[Saved entries]
-- pv_equiv track=rewrite | github.com/Alonevs/FantasyWorld_ScreamingArch | src/Infrastructure/DjangoFramework/persistence/utils.py | find_cover_image
-- ===== SOURCE A (Python) =====
-- from typing import List, Dict, Optional, Any
--
-- def find_cover_image(cover_filename: Optional[str], all_imgs: List[Dict[str, Any]]) -> Optional[Dict[str, Any]]:
--     """
--     Encuentra una imagen de portada usando matching case-insensitive y flexible.
--
--     Esta función centraliza la lógica de búsqueda de portadas que antes estaba
--     duplicada en múltiples archivos (world_views, review_views, team.py).
--
--     Estrategia de búsqueda:
--     1. Coincidencia exacta (case-insensitive)
--     2. Coincidencia sin extensión (case-insensitive) - para casos donde
--        metadata tiene "Image" pero archivo es "Image.webp"
--
--     Args:
--         cover_filename (str): Nombre del archivo de portada a buscar
--         all_imgs (list): Lista de diccionarios con información de imágenes.
--                         Cada dict debe tener al menos: {'filename': str, 'url': str}
--
--     Returns:
--         dict: Imagen encontrada con estructura {'filename': str, 'url': str, ...}
--         None: Si no se encuentra ninguna coincidencia
--
--     Examples:
--         >>> imgs = [{'filename': 'Cover.webp', 'url': '01/Cover.webp'}]
--         >>> find_cover_image('COVER.WEBP', imgs)
--         {'filename': 'Cover.webp', 'url': '01/Cover.webp'}
--
--         >>> find_cover_image('Cover', imgs)  # Sin extensión
--         {'filename': 'Cover.webp', 'url': '01/Cover.webp'}
--
--         >>> find_cover_image('NotFound.jpg', imgs)
--         None
--
--     Note:
--         Esta función es case-insensitive para manejar casos donde metadata
--         almacena nombres en mayúsculas (ej: "ABISMOS_PRIME_V1.WEBP") pero
--         el archivo real está en formato mixto (ej: "Abismos_Prime_v1.webp").
--     """
--     if not cover_filename or not all_imgs:
--         return None
--
--     cover_lower = cover_filename.lower()
--
--     # 1. Exact match (case-insensitive)
--     match = next((i for i in all_imgs if i['filename'].lower() == cover_lower), None)
--
--     # 2. Fallback: without extension (case-insensitive)
--     if not match:
--         c_clean = cover_filename.rsplit('.', 1)[0].lower()
--         match = next((i for i in all_imgs if i['filename'].rsplit('.', 1)[0].lower() == c_clean), None)
--
--     return match
-- ===== SOURCE B (Python) =====
-- def find_cover_image(cover_filename, all_imgs):
--     # Single pass: track first exact match (break early) and first stripped match.
--     if not cover_filename or not all_imgs:
--         return None
--     cover_lower = cover_filename.lower()
--     c_clean = cover_filename.rsplit('.', 1)[0].lower()
--     strip_match = None
--     for i in all_imgs:
--         f = i['filename']
--         if f.lower() == cover_lower:
--             return i
--         if strip_match is None and f.rsplit('.', 1)[0].lower() == c_clean:
--             strip_match = i
--     return strip_match
-- ===== Notes on version B (the rewrite author's own statement) =====
-- stated objective: alternative
-- what changed: Replaces A's two full generator scans (exact pass, then extension-stripped pass) by a single loop that carries both the early-returning exact match and the first extension-stripped candidate.
-- outside the precondition, e.g. on find_cover_image('a', [{'filename': 'a'}, {}]): A returns {'filename': 'a'}, B returns {'filename': 'a'}
import Mathlib
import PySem

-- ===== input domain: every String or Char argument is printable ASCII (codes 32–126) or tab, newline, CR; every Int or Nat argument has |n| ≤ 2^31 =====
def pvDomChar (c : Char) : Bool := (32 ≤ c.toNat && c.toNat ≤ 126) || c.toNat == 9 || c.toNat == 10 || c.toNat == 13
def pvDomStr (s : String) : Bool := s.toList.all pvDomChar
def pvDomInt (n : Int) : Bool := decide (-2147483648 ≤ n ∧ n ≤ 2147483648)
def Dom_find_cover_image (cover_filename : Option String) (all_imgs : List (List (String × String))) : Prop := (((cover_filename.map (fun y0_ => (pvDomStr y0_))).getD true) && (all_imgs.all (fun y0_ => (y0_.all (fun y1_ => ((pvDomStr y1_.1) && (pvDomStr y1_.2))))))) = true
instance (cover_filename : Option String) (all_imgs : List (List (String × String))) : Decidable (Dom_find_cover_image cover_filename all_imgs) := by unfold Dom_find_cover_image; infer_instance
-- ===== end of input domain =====

-- ===== PORT A =====
-- B is a single pass keeping both candidates instead of A's two scans of the list (objective: alternative decomposition).
-- i['filename'] raises KeyError on a dict without that key; Pre_ excludes such inputs, the port uses getD "".
def pvFilename (i : List (String × String)) : String := ((PySem.Dict.mk i).get? "filename").getD ""

-- s.rsplit('.', 1)[0]: everything before the LAST '.', the whole string if there is none (exact hand port).
def pvStripExt (s : String) : String :=
  let cs := s.toList
  if '.' ∈ cs then String.ofList (cs.take ((PySem.Chars.rfind cs ['.']).toNat)) else s

def find_cover_image (cover_filename : Option String) (all_imgs : List (List (String × String))) : Option (List (String × String)) :=
  match cover_filename with
  | none => none
  | some c =>
    if c = "" ∨ all_imgs = [] then none
    else
      let cover_lower := PySem.Str.lower c
      match all_imgs.find? (fun i => PySem.Str.lower (pvFilename i) == cover_lower) with
      | some m => some m
      | none =>
        let c_clean := PySem.Str.lower (pvStripExt c)
        all_imgs.find? (fun i => PySem.Str.lower (pvStripExt (pvFilename i)) == c_clean)

-- ===== PORT B =====
def pvLoop (cl cc : String) (strip : Option (List (String × String))) :
    List (List (String × String)) → Option (List (String × String))
  | [] => strip
  | i :: rest =>
    let f := pvFilename i
    if PySem.Str.lower f == cl then some i
    else pvLoop cl cc
      (if strip.isNone && (PySem.Str.lower (pvStripExt f) == cc) then some i else strip) rest

def find_cover_image_alt (cover_filename : Option String) (all_imgs : List (List (String × String))) : Option (List (String × String)) :=
  match cover_filename with
  | none => none
  | some c =>
    if c = "" ∨ all_imgs = [] then none
    else pvLoop (PySem.Str.lower c) (PySem.Str.lower (pvStripExt c)) none all_imgs

-- ===== PRECONDITION & SPEC =====
-- Pre_ excludes inputs where some image dict lacks the key 'filename' (A raises KeyError there,
-- except when an exact match occurs strictly earlier, in which case A and B both still return it).
def Pre_find_cover_image (cover_filename : Option String) (all_imgs : List (List (String × String))) : Prop :=
  cover_filename = none ∨ cover_filename = some "" ∨ all_imgs = [] ∨
  ∀ i ∈ all_imgs, ((PySem.Dict.mk i).get? "filename").isSome = true
instance (cover_filename : Option String) (all_imgs : List (List (String × String))) : Decidable (Pre_find_cover_image cover_filename all_imgs) := by unfold Pre_find_cover_image; infer_instance

def pvWitness_find_cover_image : Option String × (List (List (String × String))) :=
  (some "COVER", [[("filename", "Cover.webp"), ("url", "01/Cover.webp")]])

def Spec_find_cover_image (cover_filename : Option String) (all_imgs : List (List (String × String))) (out : Option (List (String × String))) : Prop := out = find_cover_image_alt cover_filename all_imgs
instance (cover_filename : Option String) (all_imgs : List (List (String × String))) (out : Option (List (String × String))) : Decidable (Spec_find_cover_image cover_filename all_imgs out) := by unfold Spec_find_cover_image; infer_instance

-- ===== CLAIM (what is proved, stated in full; the proofs are below) =====
def Claim_equal_find_cover_image : Prop := ∀ (cover_filename : Option String) (all_imgs : List (List (String × String))), Dom_find_cover_image cover_filename all_imgs → Pre_find_cover_image cover_filename all_imgs → Spec_find_cover_image cover_filename all_imgs (find_cover_image cover_filename all_imgs)

-- ===== LEMMAS AND PROOFS =====
-- The one-pass loop equals: first exact match, else the carried strip candidate, else the first strip match.
theorem pvLoop_eq (cl cc : String) (l : List (List (String × String)))
    (strip : Option (List (String × String))) :
    pvLoop cl cc strip l =
      match l.find? (fun i => PySem.Str.lower (pvFilename i) == cl) with
      | some m => some m
      | none =>
        match strip with
        | some s => some s
        | none => l.find? (fun i => PySem.Str.lower (pvStripExt (pvFilename i)) == cc) := by
  induction l generalizing strip with
  | nil => cases strip <;> simp [pvLoop]
  | cons i rest ih =>
    by_cases h : PySem.Str.lower (pvFilename i) == cl
    · simp [pvLoop, List.find?, h]
    · simp only [pvLoop, List.find?, h, Bool.false_eq_true, if_false]
      rw [ih]
      cases hf : rest.find? (fun i => PySem.Str.lower (pvFilename i) == cl) with
      | some m => simp
      | none =>
        cases strip with
        | some s => simp
        | none =>
          by_cases hs : PySem.Str.lower (pvStripExt (pvFilename i)) == cc <;>
            simp [hs]

-- ===== VERDICT (by name: the statement is the Claim_ definition above) =====
theorem find_cover_image_spec : Claim_equal_find_cover_image := by
  intro cover_filename all_imgs _ _
  unfold Spec_find_cover_image find_cover_image find_cover_image_alt
  cases cover_filename with
  | none => rfl
  | some c =>
    by_cases h : c = "" ∨ all_imgs = []
    · simp [h]
    · simp only [h, if_false]
      rw [pvLoop_eq]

PROBLEM DESCRIPTION :: Up to and including the final line of the data above, please copy every line exactly, starting from the one that contains "unfold Spec_find_cover_image find_cover_image".

COMPLETED TASK ::
  unfold Spec_find_cover_image find_cover_image find_cover_image_alt
  cases cover_filename with
  | none => rfl
  | some c =>
    by_cases h : c = "" ∨ all_imgs = []
    · simp [h]
    · simp only [h, if_false]
      rw [pvLoop_eq]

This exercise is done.